The CAP-Gly domain of p150(Glued) in axonal transport and neurodegernative disease

Dynactin is a required cofactor for the minus-end directed microtubule motor cytoplasmic dynein. Mutations within the highly conserved CAP-Gly domain of dynactin cause two distinct neurodegenerative diseases: Perry syndrome and distal hereditary motor neuropathy 7B. The mechanism by which the CAP-Gly domain promotes dynein motor function remains unclear and how these distinct point mutations cause two disparate diseases is unknown. Here, I report a novel function for the CAP-Gly domain of dynactin. Using a combination of cell biological and biochemical techniques in primary neurons, I show that the CAP-Gly domain is necessary to enrich dynactin at the distal end of primary neurons. While the CAP-Gly domain is not required for sustained transport along the axon, I find that the distal accumulation facilitates the efficient initiation of retrograde vesicular transport from the neurite tip. Dynactin is delivered to the distal neurite by kinesin-1 and this highly stable pool of dynactin is retained in the distal neurite by end-binding proteins, EBs.
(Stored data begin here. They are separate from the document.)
-- pv_equiv track=rewrite | github.com/bhushanasati25/TUF-DSA-Course | Python/Practice Problems.py | print_in_words
-- ===== SOURCE A (Python) =====
-- def print_in_words(n):
--     words = ["zero", "one", "two", "three", "four",
--              "five", "six", "seven", "eight", "nine"]
--
--     # Handle negative numbers
--     if n < 0:
--         return "minus " + print_in_words(-n)
--
--     # Base case: single digit
--     if n < 10:
--         return words[n]
--
--     # Recursive case: process all digits except last, then last
--     return print_in_words(n // 10) + " " + words[n % 10]
-- ===== SOURCE B (Python) =====
-- def print_in_words(n):
--     words = ["zero", "one", "two", "three", "four",
--              "five", "six", "seven", "eight", "nine"]
--     parts = []
--     m = -n if n < 0 else n
--     while m >= 10:
--         parts.append(words[m % 10])
--         m //= 10
--     parts.append(words[m])
--     if n < 0:
--         parts.append("minus")
--     parts.reverse()
--     return " ".join(parts)
-- ===== Notes on version B (the rewrite author's own statement) =====
-- stated objective: alternative
-- what changed: Replaces the recursion on the quotient by ten (building the string front-to-back by concatenation) with an explicit while loop that collects digit words back-to-front into a list, appends 'minus' for negative n, reverses the list once and does a single join.
import Mathlib
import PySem

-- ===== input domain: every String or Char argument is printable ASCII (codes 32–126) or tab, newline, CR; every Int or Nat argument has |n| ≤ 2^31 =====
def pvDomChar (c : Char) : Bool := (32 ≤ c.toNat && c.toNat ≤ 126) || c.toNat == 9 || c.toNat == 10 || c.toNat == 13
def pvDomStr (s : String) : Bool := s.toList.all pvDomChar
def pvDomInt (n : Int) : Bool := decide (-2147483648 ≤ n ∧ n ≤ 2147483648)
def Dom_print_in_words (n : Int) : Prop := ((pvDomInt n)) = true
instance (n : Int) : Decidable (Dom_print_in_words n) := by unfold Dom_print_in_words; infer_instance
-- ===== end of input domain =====

-- B replaces A's recursion with an explicit while loop that pushes the
-- digit words back-to-front onto a list, then one reverse and one join (objective: alternative).

-- ===== PORT A =====
-- words table of A
def pw_words : List String :=
  ["zero", "one", "two", "three", "four", "five", "six", "seven", "eight", "nine"]

-- the nonnegative part of A's recursion: Python's n // 10 and n % 10 on a
-- nonnegative int are exactly Nat division/remainder, so the recursion is on Nat
def pw_printPos (n : Nat) : String :=
  if n < 10 then
    pw_words.getD n ""   -- words[n]; index always in range here (0 ≤ n < 10)
  else
    pw_printPos (n / 10) ++ " " ++ pw_words.getD (n % 10) ""  -- words[n % 10], in range
termination_by n
decreasing_by exact Nat.div_lt_self (by omega) (by omega)

def print_in_words (n : Int) : String :=
  if n < 0 then "minus " ++ pw_printPos (-n).toNat  -- print_in_words(-n) takes the nonnegative path
  else pw_printPos n.toNat

-- ===== PORT B =====
-- words table of B
def pwb_words : List String :=
  ["zero", "one", "two", "three", "four", "five", "six", "seven", "eight", "nine"]

-- the while loop: 'while m >= 10: parts.append(words[m % 10]); m //= 10' then the
-- final 'parts.append(words[m])'; m stays nonnegative throughout, so it is a Nat
def pwb_loop (m : Nat) (parts : List String) : List String :=
  if 10 ≤ m then pwb_loop (m / 10) (parts ++ [pwb_words.getD (m % 10) ""])
  else parts ++ [pwb_words.getD m ""]
termination_by m
decreasing_by exact Nat.div_lt_self (by omega) (by omega)

def print_in_words_alt (n : Int) : String :=
  let m : Nat := if n < 0 then (-n).toNat else n.toNat
  let parts := pwb_loop m []
  let parts := if n < 0 then parts ++ ["minus"] else parts
  PySem.Str.join " " parts.reverse

-- ===== PRECONDITION & SPEC =====
def Spec_print_in_words (n : Int) (out : String) : Prop := out = print_in_words_alt n
instance (n : Int) (out : String) : Decidable (Spec_print_in_words n out) := by unfold Spec_print_in_words; infer_instance

-- ===== CLAIM (what is proved, stated in full; the proofs are below) =====
def Claim_equal_print_in_words : Prop := ∀ (n : Int), Dom_print_in_words n → Spec_print_in_words n (print_in_words n)

-- ===== LEMMAS AND PROOFS =====

-- the digit words of n in left-to-right (printing) order
def pvWlist (n : Nat) : List String :=
  if n < 10 then [pw_words.getD n ""]
  else pvWlist (n / 10) ++ [pw_words.getD (n % 10) ""]
termination_by n
decreasing_by exact Nat.div_lt_self (by omega) (by omega)

lemma pvWlist_ne_nil (n : Nat) : pvWlist n ≠ [] := by
  unfold pvWlist; split <;> simp

lemma pwb_loop_eq (m : Nat) : ∀ parts, pwb_loop m parts = parts ++ (pvWlist m).reverse := by
  induction m using Nat.strong_induction_on with
  | _ m ih =>
    intro parts
    rw [pwb_loop, pvWlist]
    by_cases h : 10 ≤ m
    · rw [if_pos h, if_neg (by omega), ih (m / 10) (Nat.div_lt_self (by omega) (by omega))]
      simp [pwb_words, pw_words]
    · rw [if_neg h, if_pos (by omega)]
      simp [pwb_words, pw_words]

lemma join_snoc (sep y : List Char) (xs : List (List Char)) (h : xs ≠ []) :
    PySem.Chars.join sep (xs ++ [y]) = PySem.Chars.join sep xs ++ sep ++ y := by
  induction xs with
  | nil => simp at h
  | cons a tl ih =>
    cases tl with
    | nil => simp [PySem.Chars.join_cons_cons, PySem.Chars.join_singleton]
    | cons b tl' =>
      have : a :: b :: tl' ++ [y] = a :: b :: (tl' ++ [y]) := by simp
      rw [this, PySem.Chars.join_cons_cons, show b :: (tl' ++ [y]) = (b :: tl') ++ [y] by simp,
        ih (by simp), PySem.Chars.join_cons_cons]
      simp

lemma printPos_join (n : Nat) :
    (pw_printPos n).toList = PySem.Chars.join [' '] ((pvWlist n).map String.toList) := by
  induction n using Nat.strong_induction_on with
  | _ n ih =>
    rw [pw_printPos, pvWlist]
    by_cases h : n < 10
    · rw [if_pos h, if_pos h, List.map_singleton, PySem.Chars.join_singleton]
    · rw [if_neg h, if_neg h, List.map_append, List.map_singleton,
        join_snoc _ _ _ (by simp [pvWlist_ne_nil]),
        ← ih (n / 10) (Nat.div_lt_self (by omega) (by omega))]
      simp [String.toList_append]

lemma join_wlist (m : Nat) : PySem.Str.join " " (pvWlist m) = pw_printPos m := by
  apply String.toList_inj.mp
  rw [PySem.Str.toList_join, printPos_join]
  rfl

-- ===== VERDICT (by name: the statement is the Claim_ definition above) =====
theorem print_in_words_spec : Claim_equal_print_in_words := by
  intro n _
  unfold Spec_print_in_words print_in_words print_in_words_alt
  by_cases h : n < 0
  · simp only [if_pos h, pwb_loop_eq, List.nil_append, List.reverse_append,
      List.reverse_reverse, List.reverse_singleton]
    obtain ⟨w, ws, hw⟩ : ∃ w ws, pvWlist (-n).toNat = w :: ws := by
      cases hx : pvWlist (-n).toNat with
      | nil => exact absurd hx (pvWlist_ne_nil _)
      | cons a tl => exact ⟨a, tl, rfl⟩
    apply String.toList_inj.mp
    rw [← join_wlist, hw]
    simp only [List.singleton_append, PySem.Str.toList_join, List.map_cons,
      PySem.Chars.join_cons_cons, String.toList_append]
    rfl
  · simp only [if_neg h, pwb_loop_eq, List.nil_append, List.reverse_reverse, join_wlist]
The EBs recruit dynactin to the microtubule plus-end and are necessary for the efficient initiation of retrograde transport. Further I show that Lis1, also a proposed dynein initiation factor, acts distinctly and independently from dynactin's role in transport initiation. The neurodegenerative disease mutations in the CAP-Gly domain induce distinct disruptions in intracellular motility. The HMN7B mutation destabilizes the CAP-Gly domain, preventing efficient incorporation of the mutant protein into the dynein-dynactin complex and effectively disrupts axonal transport by acting as a dominant-negative inhibitor of dynein motor function. In contrast, the Perry syndrome mutations cause a loss of CAP-Gly function that results in a failure to localize p150Glued in distal processes, leading to an inhibition of transport initiation. Together, these results indicate that dynactin enhances dynein-mediated transport and the efficient initiation of axonal transport through distinct mechanisms. Thus, I propose a model in which distal dynactin is a key mediator in promoting the interaction among the microtubule, dynein motor, and cargo for the efficient initiation of transport. Mutations in the CAP-Gly domain disrupt the formation of the motor-cargo complex, highlighting the specific defects in axonal transport that may lead to neurodegeneration.